Despite multiple failures - including untreated sewage polluting a popular swimming beach - the company running Wellington's four wastewater treatment plants is keeping its multi-million dollar contract for now.
An independent report released today has found the French-owned multinational Veolia failed to carry out basic asset management, including regular maintenance.
Wellington Water - which is jointly owned by the region's councils - commissioned the review in October 2021 after issuing 10 warnings, infringement, and abatement notices to the company Veolia over the previous 18 months.
It was a member of the public who alerted Wellington Water to a contaminated sludge spill in Porirua's Titahi Bay last August after Veolia failed to notify it.
The independent review found the breaches and non-compliances were "avoidable".
"These were due to one or more of: human error; lack of resources; poor judgement; inadequate procedures; insufficient management oversight; or absence of planning."
The problems were not due to a lack of money, the review stated.
"There were no issues raised in relation to insufficient funds, or that the tenders had been bid at a price that was proving difficult for Veolia to sustain."
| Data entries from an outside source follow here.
-- pv_equiv track=rewrite | github.com/acu192/advent-of-code-2019 | 44/s_part1_redone.py | get_card
-- ===== SOURCE A (Python) =====
-- def egcd(a, b):
--     # See: https://discuss.codechef.com/t/a-tutorial-on-the-extended-euclids-algorithm/2923
--     if a == 0:
--         return (b, 0, 1)
--     else:
--         g, y, x = egcd(b % a, a)
--         return (g, x - (b // a) * y, y)
--
-- modinv_cache = {}
--
-- def modinv(a, m):
--     # See: https://discuss.codechef.com/t/a-tutorial-on-the-extended-euclids-algorithm/2923
--     if (a, m) in modinv_cache:
--         return modinv_cache[(a, m)]
--     g, x, y = egcd(a, m)
--     if g != 1:
--         solution = None  # modular inverse does not exist
--     else:
--         solution = x % m
--     modinv_cache[(a, m)] = solution
--     return solution
--
-- def get_card(interst, lenth, shuffle_steps):
--     for step, n in reversed(shuffle_steps):
--         if step == 'cut':
--             if n < 0:
--                 n = lenth + n
--             n = lenth - n
--             interst = (lenth + interst - n) % lenth
--
--         elif step == 'reverse':
--             interst = lenth - interst - 1
--
--         elif step == 'inc':
--             inv = modinv(n, lenth)
--             interst = (interst * inv) % lenth
--
--     return interst
-- ===== SOURCE B (Python) =====
-- def _modinv(n, m):
--     # iterative extended Euclid; valid inverse when gcd(n, m) == 1
--     r0, r1 = n % m, m
--     s0, s1 = 1, 0
--     while r1:
--         q = r0 // r1
--         r0, r1 = r1, r0 - q * r1
--         s0, s1 = s1, s0 - q * s1
--     return s0 % m
--
-- def get_card(interst, lenth, shuffle_steps):
--     # compose the shuffle, backwards, into a single affine map x -> (a*x + b) % lenth;
--     # ab is None while no shuffle operation has been seen (identity: the card stays put)
--     ab = None
--     for step, n in reversed(shuffle_steps):
--         if step == 'cut':
--             cd = (1, n)
--         elif step == 'reverse':
--             cd = (-1, lenth - 1)
--         elif step == 'inc':
--             cd = (_modinv(n, lenth), 0)
--         else:
--             continue
--         a, b = ab if ab is not None else (1, 0)
--         c, d = cd
--         ab = ((c * a) % lenth, (c * b + d) % lenth)
--     if ab is None:
--         return interst
--     a, b = ab
--     return (a * interst + b) % lenth
-- ===== Notes on version B (the rewrite author's own statement) =====
-- stated objective: alternative
-- what changed: B folds the reversed shuffle steps into a single composed affine map (a,b) modulo lenth (computing the modular inverse with an iterative extended Euclid) and applies it to interst once at the end, instead of A's per-step transformation of the position with a recursive egcd.
-- intended difference: On an out-of-range starting position combined with a shuffle list containing no 'cut'/'inc' step, A returns the position unreduced (possibly negative or >= lenth) because no '%' is ever applied, while B returns it reduced modulo lenth, the in-range deck position that is the intended value. — e.g. on get_card(10, 3, [("reverse", 0)]): A returns -8, B returns 1
-- outside the precondition, e.g. on get_card(8, -4, [('reverse', 3)]): A returns -13, B returns -1; on get_card(5, 0, [('reverse', 2)]): A returns -6, B raises ZeroDivisionError
import Mathlib
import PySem

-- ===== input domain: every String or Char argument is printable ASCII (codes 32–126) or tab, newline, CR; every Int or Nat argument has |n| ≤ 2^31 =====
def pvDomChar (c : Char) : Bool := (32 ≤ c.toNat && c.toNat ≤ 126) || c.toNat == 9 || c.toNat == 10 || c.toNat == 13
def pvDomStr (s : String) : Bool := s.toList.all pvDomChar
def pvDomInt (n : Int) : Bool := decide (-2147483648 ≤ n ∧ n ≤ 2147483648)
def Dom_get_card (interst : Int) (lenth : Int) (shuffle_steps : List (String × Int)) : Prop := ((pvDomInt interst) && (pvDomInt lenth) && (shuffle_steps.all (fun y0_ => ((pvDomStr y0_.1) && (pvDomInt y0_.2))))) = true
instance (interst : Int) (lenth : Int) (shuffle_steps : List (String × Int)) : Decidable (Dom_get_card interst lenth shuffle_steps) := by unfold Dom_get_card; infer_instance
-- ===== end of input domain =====

-- B composes the reversed shuffle steps into one affine map (a,b) mod lenth (with an iterative
-- extended-Euclid modular inverse) and applies it once, instead of transforming the position step
-- by step with a recursive egcd; objective: alternative decomposition (similar cost).


-- shared termination fact: a Python '%' by a nonzero divisor shrinks the absolute value
theorem pv_mod_natAbs_lt (b a : Int) (h : a ≠ 0) : (PySem.Int.mod b a).natAbs < a.natAbs := by
  rcases lt_or_gt_of_ne h with hneg | hpos
  · have h1 := PySem.Int.mod_neg_bounds (a := b) (b := a) hneg
    omega
  · have h1 := PySem.Int.mod_nonneg (a := b) (b := a) hpos
    have h2 := PySem.Int.mod_lt (a := b) (b := a) hpos
    omega

-- ===== PORT A =====
-- A's recursive extended Euclid (egcd)
def egcdA (a b : Int) : Int × Int × Int :=
  if a = 0 then (b, 0, 1)
  else
    let r := egcdA (PySem.Int.mod b a) a  -- g, y, x = egcd(b % a, a)
    (r.1, r.2.2 - PySem.Int.floordiv b a * r.2.1, r.2.1)
termination_by a.natAbs
decreasing_by exact pv_mod_natAbs_lt b a (by assumption)

-- A's modinv; the memoisation cache is pure caching and does not affect the value, so it is dropped.
-- 'none' is Python's None; A raises TypeError when it is used, those inputs are outside Pre_.
def modinvA (a m : Int) : Option Int :=
  let r := egcdA a m
  if r.1 ≠ 1 then none else some (PySem.Int.mod r.2.1 m)

-- one iteration of A's loop body
def stepA (lenth : Int) (interst : Int) (p : String × Int) : Int :=
  if p.1 = "cut" then
    let n1 := if p.2 < 0 then lenth + p.2 else p.2
    let n2 := lenth - n1
    PySem.Int.mod (lenth + interst - n2) lenth
  else if p.1 = "reverse" then lenth - interst - 1
  else if p.1 = "inc" then
    PySem.Int.mod (interst * (modinvA p.2 lenth).getD 0) lenth
  else interst

def get_card (interst : Int) (lenth : Int) (shuffle_steps : List (String × Int)) : Int :=
  shuffle_steps.reverse.foldl (stepA lenth) interst

-- ===== PORT B =====
-- B's iterative extended-Euclid loop: state (r0, r1, s0, s1)
def eloopB (r0 r1 s0 s1 : Int) : Int × Int :=
  if r1 = 0 then (r0, s0)
  else
    let q := PySem.Int.floordiv r0 r1
    eloopB r1 (r0 - q * r1) s1 (s0 - q * s1)
termination_by r1.natAbs
decreasing_by
  have h := pv_mod_natAbs_lt r0 r1 (by assumption)
  have hm := PySem.Int.floordiv_mul_add_mod r0 r1
  have : r0 - PySem.Int.floordiv r0 r1 * r1 = PySem.Int.mod r0 r1 := by omega
  simpa [this] using h

def modinvB (n m : Int) : Int :=
  let p := eloopB (PySem.Int.mod n m) m 1 0
  PySem.Int.mod p.2 m

-- one iteration of B's loop body: fold the step's inverse affine map cd = (c, d) into ab = (a, b);
-- ab = none is Python's 'ab is None' (no shuffle operation seen yet), 'continue' keeps ab
def stepAffine (lenth : Int) (ab : Option (Int × Int)) (p : String × Int) : Option (Int × Int) :=
  let cd : Option (Int × Int) :=
    if p.1 = "cut" then some (1, p.2)
    else if p.1 = "reverse" then some (-1, lenth - 1)
    else if p.1 = "inc" then some (modinvB p.2 lenth, 0)
    else none
  match cd with
  | none => ab
  | some cd0 =>
    let ab0 := ab.getD (1, 0)
    some (PySem.Int.mod (cd0.1 * ab0.1) lenth, PySem.Int.mod (cd0.1 * ab0.2 + cd0.2) lenth)

def get_card_alt (interst : Int) (lenth : Int) (shuffle_steps : List (String × Int)) : Int :=
  match shuffle_steps.reverse.foldl (stepAffine lenth) none with
  | none => interst
  | some ab => PySem.Int.mod (ab.1 * interst + ab.2) lenth

-- ===== PRECONDITION & SPEC =====
-- Pre_ restricts to a positive deck size lenth and 'inc' steps with non-negative n coprime to
-- lenth: on other 'inc' steps A raises TypeError (modinv returns None), on lenth = 0 it raises
-- ZeroDivisionError, and for lenth < 0 Python's negative-divisor '%' makes A's intermediate
-- positions leave any fixed residue range, a corner no deck shuffle specifies.
def Pre_get_card (interst : Int) (lenth : Int) (shuffle_steps : List (String × Int)) : Prop :=
  0 < lenth ∧
  (∀ p ∈ shuffle_steps, p.1 = "inc" → 0 ≤ p.2 ∧ Int.gcd p.2 lenth = 1)

instance (interst : Int) (lenth : Int) (shuffle_steps : List (String × Int)) : Decidable (Pre_get_card interst lenth shuffle_steps) := by unfold Pre_get_card; infer_instance

def pvWitness_get_card : Int × Int × (List (String × Int)) := (3, 10, [("cut", 3), ("inc", 7), ("reverse", 0)])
The French-owned company, which has operated Moa Point and Western wastewater treatments plants since 2004, was awarded a 10-year contract to run all four plants in 2019.
Veolia's performance had "adversely affected the trust and confidence of Client Councils, iwi, stakeholders and community groups in Wellington Water".
There was now a lack of trust between key personnel from both sides, they wrote.
For Veolia's part, its staff "viewed their treatment by Wellington Water as that of a 'master-slave relationship' and felt that client power dynamics may have impacted adversely on Veolia's performance".
Veolia staff felt there have been too many reviews, taking them away from their operational delivery functions.
"Wellington Water has at times exhibited a blame approach rather than jointly problem-solving."
However, the reviewers concluded that terminating the contract and finding a replacement - either by going back to the market or bringing the contract in-house - would take too long, with no guarantee it would "run any better than the poor implementation of the current contract".
"Continuing with Veolia as the current operator on an improved performance basis, presented the lowest risk with the ability to achieve the aspirational goals."
Wellington Water chief executive Colin Crampton said it would continue its $17 million-a-year contract with Veolia, on the condition it overhauled its operations of the plants.
He accepted Wellington Water was partly to blame, in that it should have done a better job of managing the contractual relationship.
The report criticised the blurred lines of responsibility, poor communication, and unclear direction from Wellington Water.
"Crisis will happen and dysfunctional organisational cultures will be exposed. The leadership of both organisations must work together rather than score points or deflect blame. They are there to serve the greater purpose of protecting public health and the environment."
Crampton said Wellington Water accepted the findings.
"We will work to enhance our capability, systems and processes to allow better management of Veolia."
A steering group made up of representatives from mana whenua, councils, Wellington Water, and Veolia has been set up to oversee implementation of the five key recommendations in the report.
These include ensuring Veolia has a fit-for-purpose structure to manage its contract, better performance management, asset management, and improved communications.